Before going to the declarations which are sought, it must be noted that the only right of retention from the price otherwise payable to Holdings could come from a breach of “the first two lines of Special Condition 2”, and the incurring of a loss or damage as a result. Holdings has not agreed that any loss from the breach of those standard conditions could be withheld from the price payable to it. In argument the Purchaser relied only upon a breach of the warranty in special condition 2 to support its claim for declaratory relief in the Amended Originating Application.

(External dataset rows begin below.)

-- pv_equiv track=rewrite | github.com/csllpr/cofkit | src/cofkit/reaction_realization.py | _merge_removed_atom_ids
-- ===== SOURCE A (Python) =====
-- from collections import Counter, defaultdict
-- from typing import Callable, Mapping
--
-- def _merge_removed_atom_ids(
--
--     base_removed_atom_ids: Mapping[str, set[int]],
--     extra_removed_atom_ids: Mapping[str, set[int]],
-- ) -> dict[str, set[int]]:
--     merged: dict[str, set[int]] = defaultdict(set)
--     for source in (base_removed_atom_ids, extra_removed_atom_ids):
--         for instance_id, atom_ids in source.items():
--             merged[instance_id].update(atom_ids)
--     return merged
-- ===== SOURCE B (Python) =====
-- from collections import defaultdict
--
--
-- def _merge_removed_atom_ids(base_removed_atom_ids, extra_removed_atom_ids):
--     keys = dict.fromkeys(base_removed_atom_ids) | dict.fromkeys(extra_removed_atom_ids)
--     return defaultdict(set, {
--         k: set(base_removed_atom_ids.get(k, ())) | set(extra_removed_atom_ids.get(k, ()))
--         for k in keys
--     })
-- ===== Notes on version B (the rewrite author's own statement) =====
-- stated objective: alternative
-- what changed: Instead of sweeping both source mappings and updating per-key set accumulators in a defaultdict, B first computes the ordered union of the keys (base keys, then new extra keys) and builds the result in a single comprehension over those keys, each value the union of the two looked-up sets.
import Mathlib
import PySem

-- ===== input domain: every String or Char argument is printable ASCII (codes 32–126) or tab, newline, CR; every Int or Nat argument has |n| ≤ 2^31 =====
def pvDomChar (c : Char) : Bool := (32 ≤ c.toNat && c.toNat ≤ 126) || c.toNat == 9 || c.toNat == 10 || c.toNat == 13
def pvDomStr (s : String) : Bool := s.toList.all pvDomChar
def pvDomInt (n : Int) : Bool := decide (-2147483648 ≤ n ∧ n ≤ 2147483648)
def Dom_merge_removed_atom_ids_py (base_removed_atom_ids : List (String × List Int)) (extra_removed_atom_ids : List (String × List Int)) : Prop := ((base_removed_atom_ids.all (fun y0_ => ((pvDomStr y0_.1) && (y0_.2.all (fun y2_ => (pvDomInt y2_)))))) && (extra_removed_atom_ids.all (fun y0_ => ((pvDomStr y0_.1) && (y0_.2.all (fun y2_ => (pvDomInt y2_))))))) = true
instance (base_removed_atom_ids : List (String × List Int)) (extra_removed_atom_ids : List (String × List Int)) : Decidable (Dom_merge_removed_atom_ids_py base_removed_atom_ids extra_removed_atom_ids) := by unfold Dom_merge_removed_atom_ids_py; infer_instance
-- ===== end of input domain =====

-- B builds the merged mapping in one pass over the ordered union of keys (base keys then new
-- extra keys), looking each key up in both inputs, instead of A's sweep over both sources that
-- updates per-key accumulators in a defaultdict; same cost, different decomposition (objective:
-- alternative).


-- ===== PORT A =====
-- one iteration of A's inner loop: merged[instance_id].update(atom_ids)
-- (defaultdict access creates the empty set; .update adds the ids one by one)
def mergeStepA (merged : PySem.Dict String (List Int)) (kv : String × List Int) :
    PySem.Dict String (List Int) :=
  merged.modify kv.1 [] (fun s => PySem.Set.update s kv.2)

def merge_removed_atom_ids_py (base_removed_atom_ids : List (String × List Int)) (extra_removed_atom_ids : List (String × List Int)) : List (String × List Int) :=
  (([base_removed_atom_ids, extra_removed_atom_ids]).foldl
      (fun merged source => source.foldl mergeStepA merged) PySem.Dict.empty).items

-- ===== PORT B =====
def merge_removed_atom_ids_py_alt (base_removed_atom_ids : List (String × List Int)) (extra_removed_atom_ids : List (String × List Int)) : List (String × List Int) :=
  -- keys = dict.fromkeys(base) | dict.fromkeys(extra)  (ordered union of the key lists)
  let keys := PySem.List.dedup
      (base_removed_atom_ids.map Prod.fst ++ extra_removed_atom_ids.map Prod.fst)
  -- {k: set(base.get(k, ())) | set(extra.get(k, ())) for k in keys}
  keys.map (fun k =>
    (k, PySem.Set.union
          (PySem.Set.ofList ((PySem.Dict.mk base_removed_atom_ids).getD k []))
          ((PySem.Dict.mk extra_removed_atom_ids).getD k [])))

-- ===== PRECONDITION & SPEC =====
-- Pre_ excludes association lists with duplicate keys: they do not represent a Python dict
-- (dict construction collapses them, last value winning), so A's value on them is accidental.
def Pre_merge_removed_atom_ids_py (base_removed_atom_ids : List (String × List Int)) (extra_removed_atom_ids : List (String × List Int)) : Prop :=
  (base_removed_atom_ids.map Prod.fst).Nodup ∧ (extra_removed_atom_ids.map Prod.fst).Nodup
instance (base_removed_atom_ids : List (String × List Int)) (extra_removed_atom_ids : List (String × List Int)) : Decidable (Pre_merge_removed_atom_ids_py base_removed_atom_ids extra_removed_atom_ids) := by unfold Pre_merge_removed_atom_ids_py; infer_instance

def pvWitness_merge_removed_atom_ids_py : (List (String × List Int)) × (List (String × List Int)) :=
  ([("a", [1, 2]), ("b", [3])], [("b", [4]), ("c", [5])])

def Spec_merge_removed_atom_ids_py (base_removed_atom_ids : List (String × List Int)) (extra_removed_atom_ids : List (String × List Int)) (out : List (String × List Int)) : Prop := out = merge_removed_atom_ids_py_alt base_removed_atom_ids extra_removed_atom_ids
instance (base_removed_atom_ids : List (String × List Int)) (extra_removed_atom_ids : List (String × List Int)) (out : List (String × List Int)) : Decidable (Spec_merge_removed_atom_ids_py base_removed_atom_ids extra_removed_atom_ids out) := by unfold Spec_merge_removed_atom_ids_py; infer_instance

-- ===== CLAIM (what is proved, stated in full; the proofs are below) =====
def Claim_equal_merge_removed_atom_ids_py : Prop := ∀ (base_removed_atom_ids : List (String × List Int)) (extra_removed_atom_ids : List (String × List Int)), Dom_merge_removed_atom_ids_py base_removed_atom_ids extra_removed_atom_ids → Pre_merge_removed_atom_ids_py base_removed_atom_ids extra_removed_atom_ids → Spec_merge_removed_atom_ids_py base_removed_atom_ids extra_removed_atom_ids (merge_removed_atom_ids_py base_removed_atom_ids extra_removed_atom_ids)

-- ===== LEMMAS AND PROOFS =====

-- a key absent from l's key column is never found
lemma find?_eq_none_of_not_mem_keys (l : List (String × List Int)) (k : String)
    (h : k ∉ l.map Prod.fst) : l.find? (fun p => p.1 == k) = none := by
  apply List.find?_eq_none.mpr
  intro p hp
  simp only [beq_iff_eq]
  intro hpk
  exact h (List.mem_map.mpr ⟨p, hp, hpk⟩)

-- what A's fold over one source does to the entry of a single key k
lemma getD_foldl_mergeStepA (l : List (String × List Int))
    (m : PySem.Dict String (List Int)) (k : String) (h : (l.map Prod.fst).Nodup) :
    (l.foldl mergeStepA m).getD k [] =
      match l.find? (fun p => p.1 == k) with
      | some p => PySem.Set.update (m.getD k []) p.2
      | none => m.getD k [] := by
  induction l generalizing m with
  | nil => simp
  | cons kv t ih =>
    simp only [List.map_cons, List.nodup_cons] at h
    simp only [List.foldl_cons, List.find?_cons]
    rw [ih _ h.2]
    by_cases hk : kv.1 = k
    · subst hk
      rw [find?_eq_none_of_not_mem_keys t kv.1 h.1]
      simp [mergeStepA, PySem.Dict.modify, PySem.Dict.getD_insert_self]
    · have hbeq : (kv.1 == k) = false := by simp [hk]
      rw [hbeq]
      have : (mergeStepA m kv).getD k [] = m.getD k [] := by
        simp only [mergeStepA, PySem.Dict.modify]
        exact PySem.Dict.getD_insert_of_ne _ _ _ (Ne.symm hk)
      cases t.find? (fun p => p.1 == k) <;> simp [this]

-- the dict A builds has exactly the deduplicated base-then-extra keys
lemma keys_base (base : List (String × List Int)) :
    (base.foldl mergeStepA PySem.Dict.empty).keys = PySem.Set.ofList (base.map Prod.fst) :=
  (PySem.Dict.keys_foldl_modify_key base Prod.fst []
    (fun _ x s => PySem.Set.update s x.2) PySem.Dict.empty).trans rfl

lemma keys_merge (base extra : List (String × List Int)) :
    (extra.foldl mergeStepA (base.foldl mergeStepA PySem.Dict.empty)).keys =
      PySem.List.dedup (base.map Prod.fst ++ extra.map Prod.fst) := by
  refine (PySem.Dict.keys_foldl_modify_key extra Prod.fst []
    (fun _ x s => PySem.Set.update s x.2) _).trans ?_
  rw [keys_base]
  simp [PySem.List.dedup, PySem.Set.ofList, PySem.Set.update, List.foldl_append, PySem.Set.empty]

lemma nodup_keys_merge (base extra : List (String × List Int)) :
    (extra.foldl mergeStepA (base.foldl mergeStepA PySem.Dict.empty)).keys.Nodup :=
  PySem.Dict.nodup_keys_foldl_modify_key extra Prod.fst [] _ _
    (PySem.Dict.nodup_keys_foldl_modify_key base Prod.fst [] _ _ (by simp))

-- per-key agreement between A's accumulated entry and B's two-lookup union
lemma value_merge (base extra : List (String × List Int)) (k : String)
    (hb : (base.map Prod.fst).Nodup) (he : (extra.map Prod.fst).Nodup) :
    (extra.foldl mergeStepA (base.foldl mergeStepA PySem.Dict.empty)).getD k [] =
      PySem.Set.union (PySem.Set.ofList ((PySem.Dict.mk base).getD k []))
        ((PySem.Dict.mk extra).getD k []) := by
  rw [getD_foldl_mergeStepA extra _ k he, getD_foldl_mergeStepA base _ k hb]
  have hlk : ∀ (l : List (String × List Int)),
      (PySem.Dict.mk l).getD k [] = ((l.find? (fun p => p.1 == k)).map Prod.snd).getD [] := by
    intro l; rfl
  rw [hlk base, hlk extra]
  cases hfb : base.find? (fun p => p.1 == k) <;>
    cases hfe : extra.find? (fun p => p.1 == k) <;>
      simp [PySem.Set.union, PySem.Set.update, PySem.Set.ofList, PySem.Set.empty,
        PySem.Dict.getD_empty]

-- ===== VERDICT (by name: the statement is the Claim_ definition above) =====
theorem merge_removed_atom_ids_py_spec : Claim_equal_merge_removed_atom_ids_py := by
  intro base extra _ hpre
  unfold Spec_merge_removed_atom_ids_py merge_removed_atom_ids_py merge_removed_atom_ids_py_alt
  simp only [List.foldl_cons, List.foldl_nil]
  rw [PySem.Dict.items_eq_map_keys _ (nodup_keys_merge base extra) [],
    keys_merge base extra]
  apply List.map_congr_left
  intro k _
  rw [value_merge base extra k hpre.1 hpre.2]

- The declarations sought are as follows:
“(d)[The Purchaser] is entitled to set-off any compensation … against, or otherwise deduct or retain such compensation from the purchase price or other sums (“purchase price”) payable by [the Purchaser] to [Holdings] at or before completion of any agreement in writing (“Contract for Sale of Shares”) formed on [the Purchaser’s] or [Holdings’] exercise of any one or more of the [Put and Call Options]…;
(e)[The Purchaser] is not obliged in equity or at law to pay to [Holdings] any part of the purchase price until after the amount of such compensation, or in the alternative, the amount of such compensation … has been determined by adjudication or agreement;
(f)[Holdings] is not entitled to compel [the Purchaser] to complete the Contract for Sale of Shares, or to terminate the said agreement on the grounds of non-payment of the purchase price until after the amount of such compensation … has been so determined.”

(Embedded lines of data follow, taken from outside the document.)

-- pv_equiv track=rewrite | github.com/21S003018/FL-AGCNS | rl.py | createShape
-- ===== SOURCE A (Python) =====
-- def createShape(raw):
--     """
--     produce shape automatically
--     raw: [1,2,3] choices list
--     """
--     shape = []
--     number = 1
--     for i in raw:
--         item = [number, i]
--         number = number*i
--         shape.append(item)
--     return shape
-- ===== SOURCE B (Python) =====
-- def createShape(raw):
--     if len(raw) <= 1:
--         return [[1, raw[0]]] if raw else []
--     mid = len(raw) // 2
--     left = createShape(raw[:mid])
--     right = createShape(raw[mid:])
--     p = left[-1][0] * left[-1][1]   # product of the left half
--     return left + [[p * n, i] for n, i in right]
-- ===== Notes on version B (the rewrite author's own statement) =====
-- stated objective: alternative
-- what changed: B computes the shape by divide-and-conquer: it splits raw in half, recursively builds each half's shape, and rescales the right half's running products by the left half's total product (read off the left result's last entry), instead of A's single left-to-right pass with an accumulator.
import Mathlib
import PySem

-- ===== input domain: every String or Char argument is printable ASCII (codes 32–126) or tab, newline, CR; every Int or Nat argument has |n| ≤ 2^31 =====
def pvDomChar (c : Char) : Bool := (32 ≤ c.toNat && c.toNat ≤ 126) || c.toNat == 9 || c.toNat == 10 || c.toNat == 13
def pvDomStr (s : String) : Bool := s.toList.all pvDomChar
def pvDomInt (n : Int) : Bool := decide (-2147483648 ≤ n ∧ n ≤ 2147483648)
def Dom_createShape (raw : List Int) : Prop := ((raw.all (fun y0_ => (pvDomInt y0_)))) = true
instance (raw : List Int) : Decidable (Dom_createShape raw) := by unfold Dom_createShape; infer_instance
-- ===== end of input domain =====

-- B rebuilds the shape by divide-and-conquer (split, recurse, rescale the right half) instead of A's single accumulating pass; return values proved equal, no speed claim.

-- ===== PORT A =====
-- loop: for i in raw: item = [number, i]; number = number*i; shape.append(item)
def createShape (raw : List Int) : List (List Int) :=
  (raw.foldl (fun (st : List (List Int) × Int) i =>
    (st.1 ++ [[st.2, i]], st.2 * i)) ([], 1)).1

-- ===== PORT B =====
-- Source B: if len(raw) <= 1: return [[1, raw[0]]] if raw else []
--       mid = len(raw)//2; left = createShape(raw[:mid]); right = createShape(raw[mid:])
--       p = left[-1][0] * left[-1][1]; return left + [[p*n, i] for n, i in right]
-- left[-1] is the last entry [n, i] of a nonempty left; the `_ => 0` branch is
-- unreachable (Python's unpacking would raise there; entries always have 2 elements).
def createShape_alt (raw : List Int) : List (List Int) :=
  if raw.length ≤ 1 then
    match raw with
    | [] => []
    | x :: _ => [[1, x]]
  else
    let mid := raw.length / 2
    let left := createShape_alt (raw.take mid)
    let right := createShape_alt (raw.drop mid)
    let p := match left.getLast? with
      | some (n :: i :: _) => n * i
      | _ => 0
    left ++ right.map (fun item =>
      match item with
      | n :: i :: _ => [p * n, i]
      | _ => [])
  termination_by raw.length
  decreasing_by
  · simp [List.length_take]; omega
  · simp [List.length_drop]; omega

-- ===== PRECONDITION & SPEC =====
def Spec_createShape (raw : List Int) (out : List (List Int)) : Prop := out = createShape_alt raw
instance (raw : List Int) (out : List (List Int)) : Decidable (Spec_createShape raw out) := by unfold Spec_createShape; infer_instance

-- ===== CLAIM (what is proved, stated in full; the proofs are below) =====
def Claim_equal_createShape : Prop := ∀ (raw : List Int), Dom_createShape raw → Spec_createShape raw (createShape raw)

-- ===== LEMMAS AND PROOFS =====

-- reference shape: S l c = [[c, l0], [c*l0, l1], …]
def pvS : List Int → Int → List (List Int)
  | [], _ => []
  | x :: xs, c => [c, x] :: pvS xs (c * x)

lemma pvA_acc (l : List Int) (acc : List (List Int)) (c : Int) :
    (l.foldl (fun (st : List (List Int) × Int) i =>
      (st.1 ++ [[st.2, i]], st.2 * i)) (acc, c)).1
    = acc ++ pvS l c := by
  induction l generalizing acc c with
  | nil => simp [pvS]
  | cons x xs ih => simp [pvS, ih]

lemma pvS_append (l1 l2 : List Int) (c : Int) :
    pvS (l1 ++ l2) c = pvS l1 c ++ pvS l2 (c * l1.prod) := by
  induction l1 generalizing c with
  | nil => simp [pvS]
  | cons x xs ih => simp [pvS, ih, mul_assoc]

lemma pvS_scale (l : List Int) (a b : Int) :
    pvS l (a * b) = (pvS l b).map (fun item =>
      match item with
      | n :: i :: _ => [a * n, i]
      | _ => []) := by
  induction l generalizing b with
  | nil => simp [pvS]
  | cons x xs ih => simp [pvS, ← ih, mul_assoc]

lemma pvS_getLast (l : List Int) (c : Int) (h : l ≠ []) :
    ∃ n i, (pvS l c).getLast? = some [n, i] ∧ n * i = c * l.prod := by
  induction l generalizing c with
  | nil => exact absurd rfl h
  | cons x xs ih =>
    cases xs with
    | nil => exact ⟨c, x, by simp [pvS], by simp⟩
    | cons y ys =>
      obtain ⟨n, i, h1, h2⟩ := ih (c := c * x) (by simp)
      exact ⟨n, i, by simpa [pvS] using h1, by simpa [mul_assoc] using h2⟩

lemma pvB_eq (raw : List Int) : createShape_alt raw = pvS raw 1 := by
  induction raw using (fun motive ih raw => Nat.strongRecOn (motive := fun n => ∀ l : List Int, l.length = n → motive l)
      raw.length (fun _ ih2 l hl => ih l (fun m hm => ih2 m.length (hl ▸ hm) m rfl)) raw rfl :
      ∀ motive : List Int → Prop,
        (∀ l : List Int, (∀ m : List Int, m.length < l.length → motive m) → motive l) → ∀ l, motive l) with
  | _ raw ih =>
  rw [createShape_alt.eq_def]
  by_cases h : raw.length ≤ 1
  · simp only [h, if_true]
    match raw, h with
    | [], _ => simp [pvS]
    | [x], _ => simp [pvS]
  · simp only [h, if_false]
    have hlen : 2 ≤ raw.length := by omega
    have hm1 : (raw.take (raw.length / 2)).length < raw.length := by
      simp [List.length_take]; omega
    have hm2 : (raw.drop (raw.length / 2)).length < raw.length := by
      simp [List.length_drop]; omega
    rw [ih _ hm1, ih _ hm2]
    have hne : raw.take (raw.length / 2) ≠ [] :=
      List.ne_nil_of_length_pos (by rw [List.length_take]; omega)
    obtain ⟨n, i, hlast, hprod⟩ := pvS_getLast (raw.take (raw.length / 2)) 1 hne
    rw [hlast]
    rw [← pvS_scale (raw.drop (raw.length / 2)) (n * i) 1]
    rw [hprod]
    have : pvS (raw.take (raw.length / 2)) 1 ++ pvS (raw.drop (raw.length / 2)) (1 * (raw.take (raw.length / 2)).prod * 1)
        = pvS raw 1 := by
      have := pvS_append (raw.take (raw.length / 2)) (raw.drop (raw.length / 2)) 1
      simp only [List.take_append_drop] at this
      rw [this]; ring_nf
    simpa using this

-- ===== VERDICT (by name: the statement is the Claim_ definition above) =====
theorem createShape_spec : Claim_equal_createShape := by
  intro raw _
  unfold Spec_createShape createShape
  rw [pvB_eq, pvA_acc]
  simp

- It follows from this judgment that the Purchaser is not entitled to declarations as sought by paras (e) and (f) of the Amended Originating Application. The Purchaser has established that it would be entitled to retain, from the purchase price payable to Holdings under a contract resulting from the exercise of any option granted under an agreement dated 22 November 2007, the amount of its loss and damage by reason of the Vendor, on or about 20 December 2007, agreeing to grant to Kevroy a residential sublease. But the right of retention is for an amount which has been duly assessed, i.e. for a liquidated sum. A declaration with that qualification is not sought by the Purchaser.
Relief in BS 3078/09
- The Purchaser has established that the Vendor breached the warranty in special condition 2, having agreed to grant to Kevroy the new sublease. A declaration to that effect would have utility. That issue is involved in the Purchaser’s proceedings in which it claims damages.[18] But Holdings is not a party to those proceedings. It is a respondent only to the originating application.[19] Accordingly, in that proceeding it will be declared that there was a breach of the warranty contained in special condition 2 of the contract of sale between the applicant and the respondent Keswick Island Pty Limited, in that as at 14 January 2008 there had been a dealing in respect of the Land not revealed by the searches in schedule 3 to the contract, the dealing being an agreement by Keswick Island Pty Limited to grant to Kevroy Pty Ltd a sublease for a term expiring in 2096. Apart from the declaration, the Originating Application must be dismissed.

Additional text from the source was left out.